Tropical Medicine Research Institute, University of the West Indies, Mona, Jamaica.
Br J Nutr. 2010 Oct;104(7):1026-33. doi: 10.1017/S0007114510001790. Epub 2010 Jun 14.
Both intra-uterine and early childhood development contribute to the risk of developing CVD in adult life. We therefore evaluated the maternal, placental, fetal, birth, infant and childhood determinants of cardiovascular risk in a cohort of Afro-Jamaican children. The Vulnerable Windows Cohort is a longitudinal survey of 569 mothers and their offspring recruited from the first trimester. The offspring's anthropometry was measured at birth, at 6 weeks, every 3 months to 1 year and then every 6 months. At mean age 11.5 years, fasting blood was sampled for glucose, insulin and lipids. Analyses were confined to 296 women and their offspring who had complete data. Waist circumference (WC) was related to maternal weight and BMI, placental weight and to the size of the offspring in utero, at birth and the rate of growth in childhood (P < 0.05). Total cholesterol, TAG and glucose concentrations were unrelated to maternal, placental, fetal, neonatal and childhood measurements. Fasting insulin and homeostasis model assessment of insulin resistance were related to maternal weight and BMI (P < 0.05), but not after adjusting for WC. HDL-cholesterol was inversely related to placental and birth weight, and inversely related to weight and BMI throughout childhood (P < 0.001), but not after adjusting for WC. Systolic blood pressure was directly related to maternal weight, child's height, weight and BMI (P < 0.05), but not after adjustment for WC. Systolic blood pressure and fasting glucose concentration were inversely related to birth weight in boys but directly associated in girls. We concluded that maternal anthropometry during pregnancy, fetal size, and childhood growth rate contribute to cardiovascular risk factors in childhood.

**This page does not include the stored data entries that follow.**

-- pv_equiv track=rewrite | github.com/tarnarut/huco_mrrobot | mrrobot.py | collect_stat
-- ===== SOURCE A (Python) =====
-- def collect_stat(keywords, phrases):
--         result = {}
--         for keyword in keywords:
--                 result[keyword] = 0
--                 for phrase in phrases:
--                         if (keyword in phrase):
--                                 result[keyword]+=1
--         return result
-- ===== SOURCE B (Python) =====
-- def collect_stat(keywords, phrases):
--     counts = dict.fromkeys(keywords, 0)
--     lens = {len(k) for k in counts}
--     kwset = set(counts)
--     for phrase in phrases:
--         matched = set()
--         for i in range(len(phrase) + 1):
--             for L in lens:
--                 window = phrase[i:i+L]
--                 if len(window) == L and window in kwset:
--                     matched.add(window)
--         for k in matched:
--             counts[k] += 1
--     return counts
-- ===== Notes on version B (the rewrite author's own statement) =====
-- stated objective: faster
-- what changed: B scans each phrase once with a sliding window: it builds a hash set of the (deduplicated) keywords and the set of distinct keyword lengths, looks every window of a keyword length up in the keyword set, collects the per-phrase set of matched keywords and bumps their counts, instead of A's per-keyword substring rescan of every phrase.
import Mathlib
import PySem

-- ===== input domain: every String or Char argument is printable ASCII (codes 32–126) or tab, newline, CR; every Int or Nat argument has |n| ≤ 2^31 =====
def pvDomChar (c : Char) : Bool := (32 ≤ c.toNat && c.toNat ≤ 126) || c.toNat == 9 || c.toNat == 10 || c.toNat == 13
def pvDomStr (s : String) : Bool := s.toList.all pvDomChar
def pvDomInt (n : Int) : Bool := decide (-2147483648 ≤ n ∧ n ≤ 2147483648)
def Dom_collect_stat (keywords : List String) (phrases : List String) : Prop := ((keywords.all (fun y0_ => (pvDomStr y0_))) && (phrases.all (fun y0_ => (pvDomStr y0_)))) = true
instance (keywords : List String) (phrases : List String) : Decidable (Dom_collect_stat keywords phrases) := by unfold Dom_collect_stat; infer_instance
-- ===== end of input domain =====

-- B replaces A's per-keyword rescan of all phrases by a sliding-window scan of each phrase: every window whose
-- length is a keyword length is looked up in a hash set of the keywords, and the per-phrase set of matched
-- keywords is counted once — a different algorithm whose inner loop is over distinct keyword LENGTHS, not keywords.

-- ===== PORT A =====
def collect_stat (keywords : List String) (phrases : List String) : List (String × Int) :=
  (keywords.foldl (fun result keyword =>
      phrases.foldl (fun result phrase =>
          if PySem.Str.isIn keyword phrase then
            result.insert keyword (result.getD keyword 0 + 1)
          else result)
        (result.insert keyword 0))
    PySem.Dict.empty).items
-- pv_equiv track=rewrite | github.com/wm370857724/qft | vm_files/txt_to_bmp.py | text_to_quaternary
-- ===== SOURCE A (Python) =====
-- def text_to_quaternary(text: str) -> str:
--     """将文本转换为四进制字符串"""
--     # 将文本转换为字节
--     text_bytes = text.encode('utf-8')
--
--     # 转换为二进制字符串
--     binary_str = ''.join(format(byte, '08b') for byte in text_bytes)
--
--     # 转换为四进制
--     quaternary_str = ''
--     for i in range(0, len(binary_str), 2):
--         if i + 1 < len(binary_str):
--             quaternary_str += str(int(binary_str[i:i+2], 2))
--         else:
--             quaternary_str += str(int(binary_str[i] + '0', 2))
--
--     return quaternary_str
-- ===== SOURCE B (Python) =====
-- def text_to_quaternary(text: str) -> str:
--     """将文本转换为四进制字符串"""
--     return ''.join(
--         f"{(b >> 6) & 3}{(b >> 4) & 3}{(b >> 2) & 3}{b & 3}"
--         for b in text.encode('utf-8')
--     )
-- ===== Notes on version B (the rewrite author's own statement) =====
-- stated objective: simpler
-- what changed: B drops A's intermediate 8-bit binary string and its two-bit index/slice loop: it iterates once over the encoded bytes and extracts each byte's four base-4 digits arithmetically with shifts and masks.
import Mathlib
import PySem

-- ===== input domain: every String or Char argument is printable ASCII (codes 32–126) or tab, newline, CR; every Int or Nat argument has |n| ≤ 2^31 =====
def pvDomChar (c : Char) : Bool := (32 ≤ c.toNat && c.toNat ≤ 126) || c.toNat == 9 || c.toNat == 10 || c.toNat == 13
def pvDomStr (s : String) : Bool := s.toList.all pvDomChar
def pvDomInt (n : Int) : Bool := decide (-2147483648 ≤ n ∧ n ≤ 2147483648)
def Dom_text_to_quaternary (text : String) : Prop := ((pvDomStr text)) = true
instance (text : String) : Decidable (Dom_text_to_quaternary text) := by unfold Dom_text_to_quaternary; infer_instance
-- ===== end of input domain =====

-- B replaces A's intermediate 8-bit binary string and its two-bit index/slice loop by one pass
-- over the encoded bytes, extracting each byte's four base-4 digits with shifts and masks (objective: simpler).

-- ===== PORT A =====
-- format(byte, '08b'): eight binary digits, MSB first (exact for byte < 256, the range of encode's bytes)
def pvBin8 (b : Nat) : List Char :=
  (List.range 8).map (fun i => if (b >>> (7 - i)) % 2 = 1 then '1' else '0')

-- the body of A's for-loop; the '.getD 0' is unreachable: int(_, 2) never raises since
-- binary_str holds only '0'/'1' characters
def pvStepA (bin : List Char) (i : Int) : List Char :=
  if i + 1 < (bin.length : Int) then
    PySem.Int.toChars ((PySem.Int.ofCharsBase? (PySem.List.slice bin (some i) (some (i + 2))) 2).getD 0)
  else
    PySem.Int.toChars ((PySem.Int.ofCharsBase? [PySem.List.pyGetD bin i ' ', '0'] 2).getD 0)

def text_to_quaternary (text : String) : String :=
  -- text.encode('utf-8'): one byte per character, exact on the ASCII domain Dom_
  let bytes : List Nat := text.toList.map Char.toNat
  let binary : List Char := bytes.flatMap pvBin8
  String.ofList ((PySem.List.pyRange 0 (binary.length : Int) 2).foldl (fun acc i => acc ++ pvStepA binary i) [])

-- ===== PORT B =====
-- the four f-string digits of one byte: (b>>6)&3, (b>>4)&3, (b>>2)&3, b&3, each via str()
def pvQuad (b : Int) : List Char :=
  PySem.Int.toChars (PySem.Int.band (b >>> (6:Nat)) 3) ++
  PySem.Int.toChars (PySem.Int.band (b >>> (4:Nat)) 3) ++
  PySem.Int.toChars (PySem.Int.band (b >>> (2:Nat)) 3) ++
  PySem.Int.toChars (PySem.Int.band b 3)

def text_to_quaternary_alt (text : String) : String :=
  -- ''.join(... for b in text.encode('utf-8')); encode is one byte per character on Dom_
  String.ofList ((text.toList.map Char.toNat).flatMap (fun b => pvQuad (b : Int)))

-- ===== PRECONDITION & SPEC =====
def Spec_text_to_quaternary (text : String) (out : String) : Prop := out = text_to_quaternary_alt text
instance (text : String) (out : String) : Decidable (Spec_text_to_quaternary text out) := by unfold Spec_text_to_quaternary; infer_instance

-- ===== CLAIM (what is proved, stated in full; the proofs are below) =====
def Claim_equal_text_to_quaternary : Prop := ∀ (text : String), Dom_text_to_quaternary text → Spec_text_to_quaternary text (text_to_quaternary text)

-- ===== LEMMAS AND PROOFS =====

lemma pv_len_bin8 (b : Nat) : (pvBin8 b).length = 8 := by simp [pvBin8]

lemma pv_len_flat (bs : List Nat) : (bs.flatMap pvBin8).length = 8 * bs.length := by
  induction bs with
  | nil => simp
  | cons b t ih => simp [List.flatMap_cons, pv_len_bin8, ih]; ring

-- range(0, 2*m, 2) is [0, 2, …, 2*(m-1)]
lemma pv_range2 (m : Nat) :
    PySem.List.pyRange 0 (2 * (m : Int)) 2 = (List.range m).map (fun k => ((2 * k : Nat) : Int)) := by
  rw [PySem.List.pyRange_of_pos _ _ (by norm_num)]
  rcases Nat.eq_zero_or_pos m with h | h
  · subst h; simp
  · have hlt : (0 : Int) < 2 * (m : Int) := by positivity
    rw [if_pos hlt]
    have : ((2 * (m : Int) - 0 + 2 - 1) / 2).toNat = m := by omega
    rw [this]
    exact List.map_congr_left (fun k _ => by push_cast; ring)

-- the first four loop steps on pvBin8 b ++ rest read only pvBin8 b
lemma pv_step_head (b : Nat) (rest : List Char) (k : Nat) (hk : k < 4) :
    pvStepA (pvBin8 b ++ rest) ((2 * k : Nat) : Int) =
      PySem.Int.toChars ((PySem.Int.ofCharsBase? (((pvBin8 b).drop (2 * k)).take 2) 2).getD 0) := by
  have hlen : (pvBin8 b ++ rest).length = 8 + rest.length := by
    simp [pv_len_bin8]
  have hcond : ((2 * k : Nat) : Int) + 1 < ((pvBin8 b ++ rest).length : Int) := by
    rw [hlen]; push_cast; omega
  unfold pvStepA
  rw [if_pos hcond]
  have hslice : PySem.List.slice (pvBin8 b ++ rest) (some ((2 * k : Nat) : Int))
      (some (((2 * k : Nat) : Int) + 2)) = ((pvBin8 b).drop (2 * k)).take 2 := by
    have h2 : (((2 * k : Nat) : Int) + 2) = (((2 * k + 2 : Nat)) : Int) := by push_cast; ring
    rw [h2, PySem.List.slice_natCast]
    have hd : (pvBin8 b ++ rest).drop (2 * k) = (pvBin8 b).drop (2 * k) ++ rest :=
      List.drop_append_of_le_length (by rw [pv_len_bin8]; omega)
    rw [hd]
    have ht : ((pvBin8 b).drop (2 * k)).length ≥ 2 := by
      rw [List.length_drop, pv_len_bin8]; omega
    rw [show 2 * k + 2 - 2 * k = 2 from by omega]
    exact List.take_append_of_le_length (by omega)
  rw [hslice]

-- one byte's four digits equal pvQuad (checked for every byte value the domain admits)
set_option maxRecDepth 8192 in
lemma pv_byte_quad : ∀ b : Nat, b < 128 →
    (List.range 4).flatMap
        (fun k => PySem.Int.toChars ((PySem.Int.ofCharsBase? (((pvBin8 b).drop (2 * k)).take 2) 2).getD 0))
      = pvQuad (b : Int) := by decide

-- steps past the first byte ignore it
lemma pv_step_shift (b : Nat) (rest : List Char) (k : Nat) (hk : 2 * k + 1 < rest.length) :
    pvStepA (pvBin8 b ++ rest) ((2 * (4 + k) : Nat) : Int) = pvStepA rest ((2 * k : Nat) : Int) := by
  have hlen : (pvBin8 b ++ rest).length = 8 + rest.length := by simp [pv_len_bin8]
  have hc1 : ((2 * (4 + k) : Nat) : Int) + 1 < ((pvBin8 b ++ rest).length : Int) := by
    rw [hlen]; push_cast; omega
  have hc2 : ((2 * k : Nat) : Int) + 1 < ((rest.length : Nat) : Int) := by push_cast; omega
  have h8 : (pvBin8 b).length = 8 := pv_len_bin8 b
  unfold pvStepA
  rw [if_pos hc1, if_pos hc2]
  have h2 : (((2 * (4 + k) : Nat) : Int) + 2) = (((2 * (4 + k) + 2 : Nat)) : Int) := by push_cast; ring
  have h3 : (((2 * k : Nat) : Int) + 2) = (((2 * k + 2 : Nat)) : Int) := by push_cast; ring
  rw [h2, h3, PySem.List.slice_natCast, PySem.List.slice_natCast,
      show 2 * (4 + k) + 2 - 2 * (4 + k) = 2 from by omega,
      show 2 * k + 2 - 2 * k = 2 from by omega]
  have hd : (pvBin8 b ++ rest).drop (2 * (4 + k)) = rest.drop (2 * k) := by
    rw [List.drop_append,
        show 2 * (4 + k) - (pvBin8 b).length = 2 * k from by rw [h8]; omega,
        List.drop_eq_nil_of_le (by rw [h8]; omega), List.nil_append]
  rw [hd]

-- the whole loop over the concatenated binary string equals byte-by-byte quaternary digits
lemma pv_key (bs : List Nat) (h : ∀ b ∈ bs, b < 128) :
    (List.range (4 * bs.length)).flatMap
        (fun k => pvStepA (bs.flatMap pvBin8) ((2 * k : Nat) : Int))
      = bs.flatMap (fun b => pvQuad (b : Int)) := by
  induction bs with
  | nil => simp
  | cons b t ih =>
    have hb : b < 128 := h b (by simp)
    have ht : ∀ x ∈ t, x < 128 := fun x hx => h x (by simp [hx])
    rw [List.flatMap_cons]
    rw [show 4 * (b :: t).length = 4 + 4 * t.length from by simp; ring, List.range_add,
        List.flatMap_append]
    congr 1
    · -- head: first four steps
      calc (List.range 4).flatMap
              (fun k => pvStepA (pvBin8 b ++ t.flatMap pvBin8) ((2 * k : Nat) : Int))
          = (List.range 4).flatMap
              (fun k => PySem.Int.toChars ((PySem.Int.ofCharsBase? (((pvBin8 b).drop (2 * k)).take 2) 2).getD 0)) := by
            apply List.flatMap_congr
            intro k hk
            exact pv_step_head b _ k (by simpa using List.mem_range.mp hk)
        _ = pvQuad (b : Int) := pv_byte_quad b hb
    · -- tail: remaining steps shift onto t's binary string
      rw [List.flatMap_map]
      calc (List.range (4 * t.length)).flatMap
              (fun k => pvStepA (pvBin8 b ++ t.flatMap pvBin8) ((2 * (4 + k) : Nat) : Int))
          = (List.range (4 * t.length)).flatMap
              (fun k => pvStepA (t.flatMap pvBin8) ((2 * k : Nat) : Int)) := by
            apply List.flatMap_congr
            intro k hk
            have hk' : k < 4 * t.length := List.mem_range.mp hk
            exact pv_step_shift b _ k (by rw [pv_len_flat]; omega)
        _ = t.flatMap (fun b => pvQuad (b : Int)) := ih ht

-- ===== VERDICT (by name: the statement is the Claim_ definition above) =====
theorem text_to_quaternary_spec : Claim_equal_text_to_quaternary := by
  intro text hdom
  unfold Spec_text_to_quaternary
  simp only [text_to_quaternary, text_to_quaternary_alt]
  apply congrArg String.ofList
  set bs : List Nat := text.toList.map Char.toNat with hbs
  have hlt : ∀ b ∈ bs, b < 128 := by
    intro b hb
    rw [hbs] at hb
    obtain ⟨c, hc, rfl⟩ := List.mem_map.mp hb
    have := List.all_eq_true.mp hdom c hc
    simp [pvDomChar] at this
    omega
  have hlen : (((bs.flatMap pvBin8).length : Int)) = 2 * ((4 * bs.length : Nat) : Int) := by
    rw [pv_len_flat]; push_cast; ring
  rw [hlen, pv_range2, List.foldl_map, PySem.List.foldl_append_eq_flatMap
      (g := fun k => pvStepA (bs.flatMap pvBin8) ((2 * k : Nat) : Int))]
  simpa using pv_key bs hlt
-- ===== LEMMAS AND PROOFS =====

def pvF (M : List String) (g : List String) : List String :=
  g.flatMap (fun c => M.map (fun m => m ++ c))
def pvG (g : List String) (acc : List String) : List String :=
  acc.flatMap (fun suffix => g.map (fun c => c ++ suffix))
def pvProdA (gs : List (List String)) : List String := gs.foldl pvF [""]
def pvProdB (gs : List (List String)) : List String := gs.foldr pvG [""]

lemma pvL1 (gs : List (List String)) (M : List String) :
    gs.foldl pvF M = (pvProdB gs).flatMap (fun s => M.map (fun m => m ++ s)) := by
  induction gs generalizing M with
  | nil => simp [pvProdB]
  | cons g gs ih =>
    show List.foldl pvF (pvF M g) gs = _
    rw [ih]
    simp only [pvProdB, List.foldr_cons]
    show _ = (pvG g (pvProdB gs)).flatMap (fun s => M.map (fun m => m ++ s))
    simp [pvF, pvG, List.flatMap_map, List.map_flatMap, List.flatMap_assoc, List.map_map,
      Function.comp_def, String.append_assoc, pvProdB]

lemma pvProdA_eq_prodB (gs : List (List String)) : pvProdA gs = pvProdB gs := by
  rw [pvProdA, pvL1]
  simp

def pvGood (gs : List (List String)) : Prop :=
  ∀ g ∈ gs, g ≠ [] ∧ g.Nodup ∧ ∀ c ∈ g, c.toList.length = 1

lemma pvProdB_cons (g : List String) (gs : List (List String)) :
    pvProdB (g :: gs) = (pvProdB gs).flatMap (fun s => g.map (fun c => c ++ s)) := rfl

lemma pvProdB_ne_nil (gs : List (List String)) (h : pvGood gs) : pvProdB gs ≠ [] := by
  induction gs with
  | nil => simp [pvProdB]
  | cons g gs ih =>
    have hg := h g (by simp)
    have hgs : pvGood gs := fun x hx => h x (by simp [hx])
    rw [pvProdB_cons]
    simp only [ne_eq, List.flatMap_eq_nil_iff]
    intro hall
    rcases List.exists_mem_of_ne_nil _ (ih hgs) with ⟨s, hs⟩
    have := hall s hs
    simp only [List.map_eq_nil_iff] at this
    exact hg.1 this

lemma pv_append_len (c s : String) (hc : c.toList.length = 1) :
    (c ++ s).toList.length = s.toList.length + 1 := by
  simp [hc]; omega

lemma pvProdB_len (gs : List (List String)) (h : pvGood gs) :
    ∀ m ∈ pvProdB gs, m.toList.length = gs.length := by
  induction gs with
  | nil => intro m hm; simp [pvProdB] at hm; subst hm; decide
  | cons g gs ih =>
    intro m hm
    rw [pvProdB_cons] at hm
    simp only [List.mem_flatMap, List.mem_map] at hm
    rcases hm with ⟨s, hs, c, hc, rfl⟩
    have hgs : pvGood gs := fun x hx => h x (by simp [hx])
    have hg := h g (by simp)
    rw [pv_append_len c s (hg.2.2 c hc), ih hgs s hs]
    simp

lemma pv_append_inj (c s c' s' : String) (hcc' : c.toList.length = c'.toList.length)
    (h : c ++ s = c' ++ s') : c = c' ∧ s = s' := by
  have ht : c.toList ++ s.toList = c'.toList ++ s'.toList := by
    have := congrArg String.toList h; simpa using this
  have := List.append_inj ht hcc'
  exact ⟨String.toList_injective this.1, String.toList_injective this.2⟩
-- pv_equiv track=rewrite | github.com/nickelstacker/foo | network.py | getSourceIP
-- ===== SOURCE A (Python) =====
-- def getSourceIP(devices):
-- 	err = 0
--
-- 	for device in devices:
--
-- 		if ('at ' not in device):
-- 			continue
--
-- 		macAddress = device.split('at ')[1].split(' ')[0]
--
-- 		if (isPiMacAddress(macAddress)):
-- 			return str(device.split('(')[1].split(')')[0]), err
--
--
-- 	# if this point is reached, MAC is not found
-- 	# try the first (incomplete)
-- 	for device in devices:
-- 		if ('(incomplete)' in device):
-- 			return str(device.split('(')[1].split(')')[0]), err
--
-- 	err = 1
-- 	return "Cannot find IP address of Pi", err
--
-- macPrefixes = ['B8:27:EB', 'B8-27-EB', 'B827.EB',
-- 			   'DC:A6:32', 'DC-A6-32', 'DCA6.32',
-- 			   'E4:5F:01', 'E4-5F-01', 'E45F.01',
-- 			   'E4:5F:1']
--
-- def isPiMacAddress(macAddress):
--
-- 	if (macAddress[0:8].upper() in macPrefixes):
-- 		return True
-- 	if (macAddress[0:7].upper() in macPrefixes):
-- 		return True
--
-- 	return False
-- ===== SOURCE B (Python) =====
-- macPrefixes = ['B8:27:EB', 'B8-27-EB', 'B827.EB',
--                'DC:A6:32', 'DC-A6-32', 'DCA6.32',
--                'E4:5F:01', 'E4-5F-01', 'E45F.01',
--                'E4:5F:1']
--
--
-- def isPiMacAddress(macAddress):
--     if (macAddress[0:8].upper() in macPrefixes):
--         return True
--     if (macAddress[0:7].upper() in macPrefixes):
--         return True
--     return False
--
--
-- def getSourceIP(devices):
--     fallback = None
--     for device in devices:
--         if ('at ' in device):
--             macAddress = device.split('at ')[1].split(' ')[0]
--             if (isPiMacAddress(macAddress)):
--                 return str(device.split('(')[1].split(')')[0]), 0
--         if ('(incomplete)' in device) and fallback is None:
--             fallback = device
--     if fallback is not None:
--         return str(fallback.split('(')[1].split(')')[0]), 0
--     return "Cannot find IP address of Pi", 1
-- ===== Notes on version B (the rewrite author's own statement) =====
-- stated objective: alternative
-- what changed: A's two sequential scans (first for a Pi MAC match, then a second full scan for the first '(incomplete)' entry) are fused into one pass that returns immediately on a Pi MAC match and remembers the first '(incomplete)' device in a fallback variable used after the loop.
import Mathlib
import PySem

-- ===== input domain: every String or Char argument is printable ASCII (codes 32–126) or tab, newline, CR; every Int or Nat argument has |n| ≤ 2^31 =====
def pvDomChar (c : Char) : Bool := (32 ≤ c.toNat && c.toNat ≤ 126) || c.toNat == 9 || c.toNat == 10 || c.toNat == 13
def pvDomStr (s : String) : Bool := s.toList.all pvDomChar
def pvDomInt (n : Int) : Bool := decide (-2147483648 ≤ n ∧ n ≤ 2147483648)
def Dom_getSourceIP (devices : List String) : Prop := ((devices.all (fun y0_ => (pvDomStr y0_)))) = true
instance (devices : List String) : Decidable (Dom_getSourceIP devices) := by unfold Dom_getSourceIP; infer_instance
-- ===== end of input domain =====

-- B fuses A's two sequential scans into one pass with a fallback variable (objective: alternative decomposition).

-- ===== PORT A =====
def macPrefixes : List String :=
  ["B8:27:EB", "B8-27-EB", "B827.EB",
   "DC:A6:32", "DC-A6-32", "DCA6.32",
   "E4:5F:01", "E4-5F-01", "E45F.01",
   "E4:5F:1"]

def isPiMacAddress (macAddress : String) : Bool :=
  if macPrefixes.contains (PySem.Str.upper (PySem.Str.slice macAddress (some 0) (some 8))) then
    true
  else if macPrefixes.contains (PySem.Str.upper (PySem.Str.slice macAddress (some 0) (some 7))) then
    true
  else
    false

-- device.split('at ')[1].split(' ')[0]; the [1] index is guarded by 'at ' ∈ device in both
-- Pythons, so the default "" is unreachable wherever the helper is invoked
def macOf (device : String) : String :=
  (PySem.List.pyGet?
    (((PySem.Str.split? ((PySem.List.pyGet? ((PySem.Str.split? device "at ").getD []) 1).getD "") " ").getD []))
    0).getD ""

-- device.split('(')[1].split(')')[0]; the [1] index raises IndexError in Python when '(' ∉ device —
-- exactly the inputs Pre_ excludes; the default "" there is outside the claim
def ipOf (device : String) : String :=
  (PySem.List.pyGet?
    (((PySem.Str.split? ((PySem.List.pyGet? ((PySem.Str.split? device "(").getD []) 1).getD "") ")").getD []))
    0).getD ""

-- first loop of A: first device containing 'at ' whose MAC is a Pi MAC
def piLoop : List String → Option String
  | [] => none
  | d :: rest =>
    if PySem.Str.isIn "at " d then
      if isPiMacAddress (macOf d) then some (ipOf d) else piLoop rest
    else
      piLoop rest

-- second loop of A: first device containing '(incomplete)'
def incompleteLoop : List String → Option String
  | [] => none
  | d :: rest =>
    if PySem.Str.isIn "(incomplete)" d then some (ipOf d) else incompleteLoop rest

def getSourceIP (devices : List String) : String × Int :=
  match piLoop devices with
  | some ip => (ip, 0)
  | none =>
    match incompleteLoop devices with
    | some ip => (ip, 0)
    | none => ("Cannot find IP address of Pi", 1)

-- ===== PORT B =====
-- single pass: return on a Pi MAC match, remember the first '(incomplete)' device as fallback
def goAlt : List String → Option String → String × Int
  | [], fallback =>
    match fallback with
    | some f => (ipOf f, 0)
    | none => ("Cannot find IP address of Pi", 1)
  | d :: rest, fallback =>
    if PySem.Str.isIn "at " d && isPiMacAddress (macOf d) then
      (ipOf d, 0)
    else
      goAlt rest (if PySem.Str.isIn "(incomplete)" d && fallback.isNone then some d else fallback)

def getSourceIP_alt (devices : List String) : String × Int :=
  goAlt devices none

-- ===== PRECONDITION & SPEC =====
-- Pre_ excludes exactly the inputs where both Pythons raise IndexError: the first device whose
-- MAC matches a Pi prefix contains no '(' (device.split('(')[1] then raises, in A and in B alike).
def Pre_getSourceIP (devices : List String) : Prop :=
  ((devices.find? (fun d => PySem.Str.isIn "at " d && isPiMacAddress (macOf d))).all
    (fun d => PySem.Str.isIn "(" d)) = true
instance (devices : List String) : Decidable (Pre_getSourceIP devices) := by
  unfold Pre_getSourceIP; infer_instance

def pvWitness_getSourceIP : List String :=
  ["pi.local (192.168.1.5) at b8:27:eb:12:34:56 on en0"]

def Spec_getSourceIP (devices : List String) (out : String × Int) : Prop := out = getSourceIP_alt devices
instance (devices : List String) (out : String × Int) : Decidable (Spec_getSourceIP devices out) := by unfold Spec_getSourceIP; infer_instance

-- ===== CLAIM (what is proved, stated in full; the proofs are below) =====
def Claim_equal_getSourceIP : Prop := ∀ (devices : List String), Dom_getSourceIP devices → Pre_getSourceIP devices → Spec_getSourceIP devices (getSourceIP devices)

-- ===== LEMMAS AND PROOFS =====
-- invariant of B's loop: goAlt ds fb is A's answer on ds with fb as the pending fallback
theorem goAlt_eq (ds : List String) : ∀ fb : Option String,
    goAlt ds fb =
      match piLoop ds with
      | some ip => (ip, 0)
      | none =>
        match fb with
        | some f => (ipOf f, 0)
        | none =>
          match incompleteLoop ds with
          | some ip => (ip, 0)
          | none => ("Cannot find IP address of Pi", 1) := by
  induction ds with
  | nil => intro fb; cases fb <;> rfl
  | cons d rest ih =>
    intro fb
    cases h1 : PySem.Chars.isIn ['a','t',' '] d.toList <;>
      cases h2 : isPiMacAddress (macOf d) <;>
        cases h3 : PySem.Chars.isIn ['(','i','n','c','o','m','p','l','e','t','e',')'] d.toList <;>
          cases fb <;>
            simp [goAlt, piLoop, incompleteLoop, h1, h2, h3, ih]

-- ===== VERDICT (by name: the statement is the Claim_ definition above) =====
theorem getSourceIP_spec : Claim_equal_getSourceIP := by
  intro devices _ _
  show getSourceIP devices = getSourceIP_alt devices
  rw [getSourceIP_alt, goAlt_eq, getSourceIP]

宫内和儿童早期发育都会增加成年后患心血管疾病的风险。因此,我们评估了一组非裔牙买加儿童的母亲、胎盘、胎儿、出生、婴儿和儿童时期心血管风险的决定因素。脆弱窗口队列是一项对 569 名母亲及其在孕早期招募的后代进行的纵向调查。后代的人体测量学在出生时、6 周时、每 3 个月至 1 岁时以及之后每 6 个月测量一次。在平均年龄为 11.5 岁时,抽取空腹血液样本来测量血糖、胰岛素和血脂。分析仅限于有完整数据的 296 名妇女及其后代。腰围(WC)与母亲体重和 BMI、胎盘重量以及胎儿在宫内、出生时和儿童期生长速度有关(P < 0.05)。总胆固醇、TAG 和葡萄糖浓度与母亲、胎盘、胎儿、新生儿和儿童期的测量值无关。空腹胰岛素和胰岛素抵抗的稳态模型评估与母亲的体重和 BMI 有关(P < 0.05),但调整 WC 后则无关。高密度脂蛋白胆固醇与胎盘和出生体重呈负相关,与整个儿童期的体重和 BMI 呈负相关(P < 0.001),但调整 WC 后则无关。收缩压与母亲体重、儿童身高、体重和 BMI 直接相关(P < 0.05),但调整 WC 后则无关。收缩压和空腹血糖浓度与男孩的出生体重呈负相关,但与女孩呈正相关。我们得出结论,怀孕期间的母亲人体测量学、胎儿大小和儿童生长速度会导致儿童时期的心血管危险因素增加。